= W. D. O. Greig =

English footballer

William Dallas Ochterlony Greig (30 October 1851 – 28 January 1942) was an early association football goalkeeper who represented the Wanderers, the leading football club in England during the 1870s.

==Family and education==
Greig was born in Dundee, the son of Alexander Ochterlony Greig (1809–1876) and Margaret Lawson (1824–1869). His father was captain of the steamship Jardine, the first steamship to travel from Britain to China in 1835. His parents married in Dundee in 1846 and also had three daughters, Margaret (born 1847 in China), Elizabeth (born 1848) and Charlotte (born 1850).

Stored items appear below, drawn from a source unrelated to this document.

def pvG (lows : List Int) (n : Int) (j : Nat) : List Bool :=
  (List.range j).foldl
    (fun hits (t : Nat) =>
      match PySem.List.pyGetD (pvOutSpec lows n.toNat lows.length) ((t : Nat) : Int) none with
      | some p =>
        if PySem.List.pyGetD lows ((t : Nat) : Int) 0 ≤ p then
          PySem.List.pySetD hits ((t : Nat) : Int) true
        else hits
      | none => hits)
    (List.replicate lows.length false)

theorem pvHitsSpec_step (lows : List Int) (nn j : Nat) (hj : j < lows.length) :
    pvHitsSpec lows nn (j + 1) =
      (if nn ≤ j ∧ lows.getD j 0 ≤ pvMinW lows nn j then (pvHitsSpec lows nn j).set j true
       else pvHitsSpec lows nn j) := by
  split_ifs with hc
  · apply List.ext_getElem (by simp [pvHitsSpec])
    intro i h1 h2
    rw [List.getElem_set]
    simp only [pvHitsSpec, List.getElem_map, List.getElem_range]
    by_cases he : j = i
    · rw [if_pos he, ← he]
      have := hc.2
      rw [List.getD_eq_getElem?_getD] at this
      simp [hc.1, this]
    · rw [if_neg he]
      have hiff : (i < j ∧ nn ≤ i ∧ lows.getD i 0 ≤ pvMinW lows nn i) =
          (i < j + 1 ∧ nn ≤ i ∧ lows.getD i 0 ≤ pvMinW lows nn i) :=
        propext (by constructor <;> (rintro ⟨u1, u2⟩; exact ⟨by omega, u2⟩))
      simp only [hiff]
  · apply List.ext_getElem (by simp [pvHitsSpec])
    intro i h1 h2
    simp only [pvHitsSpec, List.getElem_map, List.getElem_range]
    by_cases he : i = j
    · subst he
      simp only [decide_eq_decide]
      constructor
      · rintro ⟨u1, u2⟩; exact absurd u2 hc
      · rintro ⟨u1, u2⟩; omega
    · have hiff : (i < j ∧ nn ≤ i ∧ lows.getD i 0 ≤ pvMinW lows nn i) =
          (i < j + 1 ∧ nn ≤ i ∧ lows.getD i 0 ≤ pvMinW lows nn i) :=
        propext (by constructor <;> (rintro ⟨u1, u2⟩; exact ⟨by omega, u2⟩))
      simp only [hiff]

Greig attended Brighton College between 1866 and 1868, and also Farningham School.

==Football career==
Greig, who had also played for Hertfordshire Rangers, was recruited by the Wanderers to take the place of the retiring England goalkeeper Alexander Morten. He had impressed the Wanderers with his performance during the club's 16–0 demolition of Farningham in an 1874 FA Cup first round tie, and went on to represent his new team in the same competition in 1875–76. Wanderers won the 1876 cup final, defeating Old Etonians 3–0, making Greig the only goalkeeper in FA Cup history to progress from conceding sixteen goals in a first round tie one year to winning the competition a year later.

Greig played 23 times for Wanderers, scoring twice in a rare appearance as an outfield player in 1874, and also turned out for London in two representative matches played against Sheffield.

==Later career==
Little is known about Greig's professional life or his career after the 1876 FA Cup Final. He is recorded in the 1901 census as living at Coptfold Hall, Margaretting in Essex with his widowed sister, Elizabeth O. Jupp and her family. His profession was left blank.

Greig died in Farnham, Surrey on 28 January 1942.